What to work on: From the records that follow, copy every line in which "domain" appears.

Input data:

-- pv_equiv track=rewrite | github.com/cfarley2/BabyBeats | HeartSounds.py | generate_training_labels
-- ===== SOURCE A (Python) =====
-- def generate_training_labels(df, s1, s2):
--     xlabels = []
--     ylabels = []
--     current = 'Systole'
--     for i in range (0, len(df)):
--         xlabels.append(df[i])
--         if i in s1:
--             ylabels.append('S1')
--             current = 'Systole'
--         elif i in s2:
--             ylabels.append('S2')
--             current = 'Diastole'
--         else:
--             ylabels.append(current)
--     return xlabels, ylabels
-- ===== SOURCE B (Python) =====
-- def generate_training_labels(df, s1, s2):
--     n = len(df)
--     s1set = set(s1)
--     s2set = set(s2)
--
--     def state_before(i):
--         # the nearest earlier event decides the phase; with no earlier event it is 'Systole'
--         for j in range(i - 1, -1, -1):
--             if j in s1set:
--                 return 'Systole'
--             if j in s2set:
--                 return 'Diastole'
--         return 'Systole'
--
--     ylabels = ['S1' if i in s1set
--                else 'S2' if i in s2set
--                else state_before(i)
--                for i in range(n)]
--     return list(df), ylabels
-- ===== Notes on version B (the rewrite author's own statement) =====
-- stated objective: alternative
-- what changed: Replaces the forward state-machine (a 'current' label carried through the loop) with a stateless per-index rule: each non-event index searches backward for the nearest earlier event to decide its phase, with event membership taken from prebuilt sets.
import Mathlib
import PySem

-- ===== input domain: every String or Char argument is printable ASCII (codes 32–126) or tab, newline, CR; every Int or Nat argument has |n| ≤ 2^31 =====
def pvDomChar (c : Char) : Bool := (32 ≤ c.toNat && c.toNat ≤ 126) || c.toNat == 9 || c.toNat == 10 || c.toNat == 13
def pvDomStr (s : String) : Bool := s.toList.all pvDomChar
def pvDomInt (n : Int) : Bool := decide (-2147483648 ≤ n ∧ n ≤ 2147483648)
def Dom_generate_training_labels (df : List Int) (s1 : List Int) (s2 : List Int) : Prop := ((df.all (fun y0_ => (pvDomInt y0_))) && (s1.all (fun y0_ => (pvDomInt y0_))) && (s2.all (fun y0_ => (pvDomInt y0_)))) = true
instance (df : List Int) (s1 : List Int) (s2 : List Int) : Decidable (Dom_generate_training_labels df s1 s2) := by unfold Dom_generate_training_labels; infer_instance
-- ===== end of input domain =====

-- B replaces A's forward state machine by a stateless per-index backward search for
-- the nearest earlier event (objective: alternative decomposition, same results).

-- ===== PORT A =====
-- literal port of A: one forward pass carrying (xlabels, ylabels, current);
-- df[i] is ported as pyGetD df i 0 — i always lies in range, so the default is never used
def generate_training_labels (df : List Int) (s1 : List Int) (s2 : List Int) : List Int × List String :=
  let r := (PySem.List.pyRange 0 (df.length : Int) 1).foldl
    (fun (acc : List Int × List String × String) (i : Int) =>
      let xlabels := acc.1 ++ [PySem.List.pyGetD df i 0]
      if s1.contains i then (xlabels, acc.2.1 ++ ["S1"], "Systole")
      else if s2.contains i then (xlabels, acc.2.1 ++ ["S2"], "Diastole")
      else (xlabels, acc.2.1 ++ [acc.2.2], acc.2.2))
    ([], [], "Systole")
  (r.1, r.2.1)

-- ===== PORT B =====
-- state_before(i): scan j = i-1, i-2, …, 0 for the nearest earlier event
def gtl_state_before (t1 t2 : PySem.Set Int) : Nat → String
  | 0 => "Systole"
  | j + 1 =>
    if PySem.Set.contains t1 (j : Int) then "Systole"
    else if PySem.Set.contains t2 (j : Int) then "Diastole"
    else gtl_state_before t1 t2 j

def generate_training_labels_alt (df : List Int) (s1 : List Int) (s2 : List Int) : List Int × List String :=
  let t1 := PySem.Set.ofList s1
  let t2 := PySem.Set.ofList s2
  let ylabels := (PySem.List.pyRange 0 (df.length : Int) 1).map (fun i =>
    if PySem.Set.contains t1 i then "S1"
    else if PySem.Set.contains t2 i then "S2"
    else gtl_state_before t1 t2 i.toNat)
  (df, ylabels)

-- ===== PRECONDITION & SPEC =====
def Spec_generate_training_labels (df : List Int) (s1 : List Int) (s2 : List Int) (out : List Int × List String) : Prop := out = generate_training_labels_alt df s1 s2
instance (df : List Int) (s1 : List Int) (s2 : List Int) (out : List Int × List String) : Decidable (Spec_generate_training_labels df s1 s2 out) := by unfold Spec_generate_training_labels; infer_instance

-- ===== CLAIM (what is proved, stated in full; the proofs are below) =====
def Claim_equal_generate_training_labels : Prop := ∀ (df : List Int) (s1 : List Int) (s2 : List Int), Dom_generate_training_labels df s1 s2 → Spec_generate_training_labels df s1 s2 (generate_training_labels df s1 s2)

-- ===== LEMMAS AND PROOFS =====

-- A's loop over range(0, n) computes: the first n elements of df (with default),
-- B's per-index labels, and the running state gtl_state_before n.
theorem gtl_loop (df s1 s2 : List Int) (n : Nat) :
    (PySem.List.pyRange 0 (n : Int) 1).foldl
      (fun (acc : List Int × List String × String) (i : Int) =>
        let xlabels := acc.1 ++ [PySem.List.pyGetD df i 0]
        if s1.contains i then (xlabels, acc.2.1 ++ ["S1"], "Systole")
        else if s2.contains i then (xlabels, acc.2.1 ++ ["S2"], "Diastole")
        else (xlabels, acc.2.1 ++ [acc.2.2], acc.2.2))
      ([], [], "Systole")
    = ((PySem.List.pyRange 0 (n : Int) 1).map (fun i => PySem.List.pyGetD df i 0),
       (PySem.List.pyRange 0 (n : Int) 1).map (fun i =>
         if PySem.Set.contains (PySem.Set.ofList s1) i then "S1"
         else if PySem.Set.contains (PySem.Set.ofList s2) i then "S2"
         else gtl_state_before (PySem.Set.ofList s1) (PySem.Set.ofList s2) i.toNat),
       gtl_state_before (PySem.Set.ofList s1) (PySem.Set.ofList s2) n) := by
  induction n with
  | zero =>
    rw [show ((0 : Nat) : Int) = 0 from rfl, PySem.List.pyRange_one_eq_nil (le_refl 0)]
    rfl
  | succ n ih =>
    have hsplit : PySem.List.pyRange 0 ((n + 1 : Nat) : Int) 1
        = PySem.List.pyRange 0 (n : Int) 1 ++ [(n : Int)] := by
      push_cast
      exact PySem.List.pyRange_one_succ_right (Int.natCast_nonneg n)
    rw [hsplit, List.foldl_append, ih, List.foldl_cons, List.foldl_nil,
      List.map_append, List.map_append]
    by_cases h1 : ((n : Nat) : Int) ∈ s1 <;> by_cases h2 : ((n : Nat) : Int) ∈ s2 <;>
      simp [h1, h2, gtl_state_before]

-- ===== VERDICT (by name: the statement is the Claim_ definition above) =====
theorem generate_training_labels_spec : Claim_equal_generate_training_labels := by
  intro df s1 s2 _
  show _ = _
  unfold generate_training_labels generate_training_labels_alt
  rw [gtl_loop, PySem.List.map_pyGetD_pyRange_zero']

Solution below:
-- ===== input domain: every String or Char argument is printable ASCII (codes 32–126) or tab, newline, CR; every Int or Nat argument has |n| ≤ 2^31 =====
-- ===== end of input domain =====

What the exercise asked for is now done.